-- pv_equiv track=rewrite | github.com/tsuru7/algorithm-study | AtCoder/ABC/201-300/ABC238/B.py | solve
-- ===== SOURCE A (Python) =====
-- def solve(n,a):
--     kirikomi = [0]
--     k = 0
--     for i in range(n):
--         k += a[i]
--         k %= 360
--         kirikomi.append(k)
--     kirikomi.append(360)
--     kirikomi = list(set(kirikomi))
--     kirikomi.sort()
--     ans = 0
--     for i in range(1, len(kirikomi)):
--         ans = max(ans, kirikomi[i] - kirikomi[i-1])
--
--     return ans
-- ===== SOURCE B (Python) =====
-- def solve(n, a):
--     # successor search: for each cut, its gap is (smallest larger cut) - cut; no sort needed
--     cuts = {0, 360}
--     k = 0
--     for i in range(n):
--         k = (k + a[i]) % 360
--         cuts.add(k)
--     ans = 0
--     for c in cuts:
--         nxt = min((d for d in cuts if d > c), default=None)
--         if nxt is not None:
--             ans = max(ans, nxt - c)
--     return ans
-- ===== Notes on version B (the rewrite author's own statement) =====
-- stated objective: alternative
-- what changed: replaces the dedup+sort+adjacent-diff pipeline by a sort-free successor search: for each cut position take the minimum of the strictly larger cut positions as its neighbour and maximise those neighbour distances
import Mathlib
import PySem

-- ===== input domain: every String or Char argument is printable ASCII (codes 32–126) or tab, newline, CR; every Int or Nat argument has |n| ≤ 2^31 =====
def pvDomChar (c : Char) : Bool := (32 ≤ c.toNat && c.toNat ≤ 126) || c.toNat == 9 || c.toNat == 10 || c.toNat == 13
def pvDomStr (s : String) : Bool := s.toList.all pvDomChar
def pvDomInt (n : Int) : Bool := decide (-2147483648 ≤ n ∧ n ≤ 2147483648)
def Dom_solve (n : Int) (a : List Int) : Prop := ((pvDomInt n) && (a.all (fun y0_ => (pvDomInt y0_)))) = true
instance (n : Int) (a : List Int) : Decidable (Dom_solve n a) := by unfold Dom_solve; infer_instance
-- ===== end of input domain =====

-- B replaces A's dedup+sort+adjacent-diff pipeline by a sort-free successor search: each cut's gap
-- is (minimum of the strictly larger cuts) - cut, and the answer is the maximum of those; same return value.

-- ===== PORT A =====
def solve (n : Int) (a : List Int) : Int :=
  let st := (PySem.List.pyRange 0 n 1).foldl
    (fun (st : List Int × Int) i =>
      let k := PySem.Int.mod (st.2 + PySem.List.pyGetD a i 0) 360
      (st.1 ++ [k], k)) ([0], 0)
  let kirikomi := st.1 ++ [360]
  let kirikomi := PySem.List.sorted (PySem.Set.ofList kirikomi) (fun x => x) false
  (PySem.List.pyRange 1 (kirikomi.length : Int) 1).foldl
    (fun ans i => max ans (PySem.List.pyGetD kirikomi i 0 - PySem.List.pyGetD kirikomi (i - 1) 0)) 0

-- ===== PORT B =====
def solve_alt (n : Int) (a : List Int) : Int :=
  let st := (PySem.List.pyRange 0 n 1).foldl
    (fun (st : PySem.Set Int × Int) i =>
      let k := PySem.Int.mod (st.2 + PySem.List.pyGetD a i 0) 360
      (PySem.Set.add st.1 k, k)) (PySem.Set.ofList [0, 360], 0)
  st.1.foldl
    (fun ans c =>
      match PySem.List.min? (st.1.filter (fun d => decide (c < d))) (fun x => x) with
      | some nxt => max ans (nxt - c)
      | none => ans) 0

-- ===== PRECONDITION & SPEC =====
-- Pre_ excludes exactly n > len(a), where A raises IndexError reading a[i] (B raises there too).
def Pre_solve (n : Int) (a : List Int) : Prop := n ≤ (a.length : Int)
instance (n : Int) (a : List Int) : Decidable (Pre_solve n a) := by unfold Pre_solve; infer_instance
def pvWitness_solve : Int × List Int := (2, [90, 180])

def Spec_solve (n : Int) (a : List Int) (out : Int) : Prop := out = solve_alt n a
instance (n : Int) (a : List Int) (out : Int) : Decidable (Spec_solve n a out) := by unfold Spec_solve; infer_instance

-- ===== CLAIM (what is proved, stated in full; the proofs are below) =====
def Claim_equal_solve : Prop := ∀ (n : Int) (a : List Int), Dom_solve n a → Pre_solve n a → Spec_solve n a (solve n a)

-- ===== LEMMAS AND PROOFS =====

-- the successive running values of k (prefix sums mod 360)
def prefs (k : Int) : List Int → List Int
  | [] => []
  | x :: t => PySem.Int.mod (k + x) 360 :: prefs (PySem.Int.mod (k + x) 360) t

-- B's successor step, read over a cut list S
def succF (S : List Int) (ans c : Int) : Int :=
  match PySem.List.min? (S.filter (fun d => decide (c < d))) (fun x => x) with
  | some nxt => max ans (nxt - c)
  | none => ans

-- 'for i in range(n): … a[i] …' with n ≤ len(a) is a structural fold over the first n elements
theorem foldl_pyRange_take {σ : Type} (F : σ → Int → σ) (a : List Int) (n : Int)
    (h : n ≤ (a.length : Int)) (init : σ) :
    (PySem.List.pyRange 0 n 1).foldl (fun st i => F st (PySem.List.pyGetD a i 0)) init
      = (a.take n.toNat).foldl F init := by
  by_cases hn : n ≤ 0
  · rw [PySem.List.pyRange_one_eq_nil hn]
    have h0 : n.toNat = 0 := by omega
    simp [h0]
  · rw [not_le] at hn
    have hlen : ((a.take n.toNat).length : Int) = n := by
      simp [List.length_take]; omega
    have hcongr : (PySem.List.pyRange 0 n 1).foldl
        (fun st i => F st (PySem.List.pyGetD a i 0)) init
      = (PySem.List.pyRange 0 n 1).foldl
        (fun st i => F st (PySem.List.pyGetD (a.take n.toNat) i 0)) init := by
      apply PySem.List.foldl_congr_mem
      intro acc i hi
      rw [PySem.List.mem_pyRange_one] at hi
      have h1 : i < (a.length : Int) := lt_of_lt_of_le hi.2 h
      have h2 : i < ((a.take n.toNat).length : Int) := by rw [hlen]; exact hi.2
      rw [PySem.List.pyGetD_eq_getElem a 0 hi.1 h1,
          PySem.List.pyGetD_eq_getElem _ 0 hi.1 h2, List.getElem_take]
    have hfin := PySem.List.foldl_pyRange_zero_pyGetD' (a.take n.toNat) 0 F init
    rw [hlen] at hfin
    rw [hcongr, hfin]

-- A's first loop
theorem foldA_eq (t : List Int) : ∀ (init : List Int) (k : Int),
    (t.foldl (fun (st : List Int × Int) x =>
      (st.1 ++ [PySem.Int.mod (st.2 + x) 360], PySem.Int.mod (st.2 + x) 360)) (init, k)).1
      = init ++ prefs k t := by
  induction t with
  | nil => intro init k; simp [prefs]
  | cons x t ih =>
    intro init k
    simp only [List.foldl_cons]
    rw [ih]
    simp [prefs]

-- B's first loop: the set built is {0, 360} updated with the prefix sums
theorem foldB_eq (t : List Int) : ∀ (s : PySem.Set Int) (k : Int),
    (t.foldl (fun (st : PySem.Set Int × Int) x =>
      (PySem.Set.add st.1 (PySem.Int.mod (st.2 + x) 360), PySem.Int.mod (st.2 + x) 360)) (s, k)).1
      = PySem.Set.update s (prefs k t) := by
  induction t with
  | nil => intro s k; simp [prefs, PySem.Set.update]
  | cons x t ih =>
    intro s k
    simp only [List.foldl_cons]
    rw [ih]
    simp [prefs, PySem.Set.update]

-- min(xs) depends only on the set of elements (key = identity: the Int minimum is unique)
theorem min?_val_eq (l1 l2 : List Int) (hmem : ∀ y, y ∈ l1 ↔ y ∈ l2) :
    PySem.List.min? l1 (fun x => x) = PySem.List.min? l2 (fun x => x) := by
  cases h1 : PySem.List.min? l1 (fun x => x) with
  | none =>
    rw [PySem.List.min?_eq_none_iff] at h1
    subst h1
    have h2 : l2 = [] := by
      rw [List.eq_nil_iff_forall_not_mem]
      intro y hy
      simpa using (hmem y).2 hy
    rw [h2]
    symm
    rw [PySem.List.min?_eq_none_iff]
  | some m =>
    have hm2 : m ∈ l2 := (hmem m).1 (PySem.List.min?_mem h1)
    cases h2 : PySem.List.min? l2 (fun x => x) with
    | none =>
      rw [PySem.List.min?_eq_none_iff] at h2
      subst h2
      simp at hm2
    | some m' =>
      have hm1' : m' ∈ l1 := (hmem m').2 (PySem.List.min?_mem h2)
      have a1 : m ≤ m' := PySem.List.min?_isMin h1 m' hm1'
      have a2 : m' ≤ m := PySem.List.min?_isMin h2 m hm2
      simp only [Option.some.injEq]
      omega

-- a running min over a list bounded below by the seed is the seed
theorem foldl_min_of_le (T : List Int) : ∀ (y : Int), (∀ z ∈ T, y ≤ z) → T.foldl min y = y := by
  induction T with
  | nil => intro y _; rfl
  | cons z T ih =>
    intro y h
    simp only [List.foldl_cons]
    rw [min_eq_left (h z (by simp))]
    exact ih y (fun w hw => h w (by simp [hw]))

-- the successor scan over a strictly increasing list IS the adjacent-difference max
theorem succFold : ∀ (S : List Int), S.Pairwise (· < ·) → ∀ (init : Int),
    S.foldl (succF S) init
      = ((S.drop 1).zip S).foldl (fun ans p => max ans (p.1 - p.2)) init := by
  intro S
  induction S with
  | nil => intro _ init; rfl
  | cons x T ih =>
    intro hp init
    have hxT : ∀ z ∈ T, x < z := fun z hz => (List.pairwise_cons.1 hp).1 z hz
    have hT : T.Pairwise (· < ·) := (List.pairwise_cons.1 hp).2
    have hfilter : (x :: T).filter (fun d => decide (x < d)) = T := by
      simp only [List.filter_cons]
      rw [if_neg (by simp), List.filter_eq_self.2 (fun z hz => by simp [hxT z hz])]
    have hcongr : ∀ (acc : Int), ∀ c ∈ T, succF (x :: T) acc c = succF T acc c := by
      intro acc c hc
      have hxc : x < c := hxT c hc
      unfold succF
      have hfe : (x :: T).filter (fun d => decide (c < d)) = T.filter (fun d => decide (c < d)) := by
        simp only [List.filter_cons]
        rw [if_neg (by simp only [decide_eq_true_eq]; omega)]
      rw [hfe]
    cases T with
    | nil =>
      simp only [List.foldl_cons, List.foldl_nil, List.drop_succ_cons, List.drop_nil,
        List.zip_nil_left]
      unfold succF
      rw [hfilter]
      rfl
    | cons y T' =>
      have hstep : succF (x :: y :: T') init x = max init (y - x) := by
        unfold succF
        rw [hfilter, PySem.List.min?_id_cons,
          foldl_min_of_le T' y (fun z hz => le_of_lt ((List.pairwise_cons.1 hT).1 z hz))]
      rw [List.foldl_cons, hstep,
        PySem.List.foldl_congr_mem (y :: T') (succF (x :: y :: T')) (succF (y :: T')) _ hcongr,
        ih hT]
      simp only [List.drop_succ_cons, List.drop_zero, List.zip_cons_cons, List.foldl_cons]

-- A's gap loop over indices = fold over adjacent pairs
theorem gapfoldA (L : List Int) :
    (PySem.List.pyRange 1 (L.length : Int) 1).foldl
      (fun ans i => max ans (PySem.List.pyGetD L i 0 - PySem.List.pyGetD L (i - 1) 0)) 0
    = ((L.drop 1).zip L).foldl (fun ans p => max ans (p.1 - p.2)) 0 := by
  have hmap : (PySem.List.pyRange 1 (L.length : Int) 1).map
      (fun i => PySem.List.pyGetD L i 0 - PySem.List.pyGetD L (i - 1) 0)
    = ((L.drop 1).zip L).map (fun p => p.1 - p.2) := by
    apply List.ext_getElem
    · simp [PySem.List.length_pyRange_one]
    · intro k h1 h2
      simp only [List.getElem_map, List.getElem_zip, List.getElem_drop]
      rw [PySem.List.getElem_pyRange_one]
      have hk : k < L.length - 1 := by
        simp [PySem.List.length_pyRange_one] at h1; omega
      have e1 : (1 : Int) + (k : Int) = ((k + 1 : Nat) : Int) := by push_cast; ring
      rw [e1]
      rw [show ((k + 1 : Nat) : Int) - 1 = ((k : Nat) : Int) by push_cast; ring]
      rw [PySem.List.pyGetD_natCast, PySem.List.pyGetD_natCast]
      rw [List.getD_eq_getElem L 0 (by omega), List.getD_eq_getElem L 0 (by omega)]
      simp [Nat.add_comm]
  calc (PySem.List.pyRange 1 (L.length : Int) 1).foldl
        (fun ans i => max ans (PySem.List.pyGetD L i 0 - PySem.List.pyGetD L (i - 1) 0)) 0
      = ((PySem.List.pyRange 1 (L.length : Int) 1).map
          (fun i => PySem.List.pyGetD L i 0 - PySem.List.pyGetD L (i - 1) 0)).foldl max 0 := by
        rw [List.foldl_map]
    _ = (((L.drop 1).zip L).map (fun p => p.1 - p.2)).foldl max 0 := by rw [hmap]
    _ = ((L.drop 1).zip L).foldl (fun ans p => max ans (p.1 - p.2)) 0 := by rw [List.foldl_map]

-- ===== VERDICT (by name: the statement is the Claim_ definition above) =====
set_option maxRecDepth 8000 in
theorem solve_spec : Claim_equal_solve := by
  intro n a _ hpre
  simp only [Spec_solve, solve, solve_alt]
  rw [foldl_pyRange_take (fun (st : List Int × Int) x =>
        (st.1 ++ [PySem.Int.mod (st.2 + x) 360], PySem.Int.mod (st.2 + x) 360)) a n hpre,
      foldl_pyRange_take (fun (st : PySem.Set Int × Int) x =>
        (PySem.Set.add st.1 (PySem.Int.mod (st.2 + x) 360), PySem.Int.mod (st.2 + x) 360)) a n hpre]
  set t := a.take n.toNat with ht
  rw [foldA_eq, foldB_eq]
  set C := PySem.Set.update (PySem.Set.ofList [0, 360]) (prefs 0 t) with hC
  set S := PySem.List.sorted (PySem.Set.ofList (([0] ++ prefs 0 t) ++ [360])) (fun x => x) false with hS
  have hSpair : S.Pairwise (· < ·) := PySem.List.sorted_ofList_pairwise_lt _
  have hSnodup : S.Nodup := hSpair.imp (fun h => Int.ne_of_lt h)
  have hSmem : ∀ y, y ∈ S ↔ y ∈ ([0] ++ prefs 0 t) ++ [360] := by
    intro y
    rw [hS, PySem.List.mem_sorted, PySem.Set.mem_ofList]
  have hCnodup : C.Nodup := PySem.Set.nodup_update _ _ (PySem.Set.nodup_ofList _)
  have hCmem : ∀ y, y ∈ C ↔ y ∈ ([0] ++ prefs 0 t) ++ [360] := by
    intro y
    rw [hC, PySem.Set.mem_update, PySem.Set.mem_ofList]
    simp only [List.mem_append, List.mem_cons, List.not_mem_nil, or_false]
    tauto
  have hperm : C.Perm S := (List.perm_ext_iff_of_nodup hCnodup hSnodup).2
    (fun y => (hCmem y).trans (hSmem y).symm)
  have hstepC : (fun (ans c : Int) =>
      match PySem.List.min? (C.filter (fun d => decide (c < d))) (fun x => x) with
      | some nxt => max ans (nxt - c)
      | none => ans) = succF S := by
    funext ans c
    unfold succF
    rw [min?_val_eq (C.filter (fun d => decide (c < d))) (S.filter (fun d => decide (c < d)))
      (fun y => by simp only [List.mem_filter]; rw [hCmem y, hSmem y])]
  have hrc : RightCommutative (succF S) := ⟨by
    intro b c₁ c₂
    unfold succF
    cases PySem.List.min? (S.filter (fun d => decide (c₁ < d))) (fun x => x) <;>
      cases PySem.List.min? (S.filter (fun d => decide (c₂ < d))) (fun x => x) <;>
      (simp; try omega)⟩
  rw [hstepC, @List.Perm.foldl_eq _ _ (succF S) C S hrc hperm 0, succFold S hSpair 0, gapfoldA S]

::::::::

• **Work instruction**: Search the data above for the word "prefix". Copy each line it is in.

• **Exercise output**:
-- the successive running values of k (prefix sums mod 360)
-- B's first loop: the set built is {0, 360} updated with the prefix sums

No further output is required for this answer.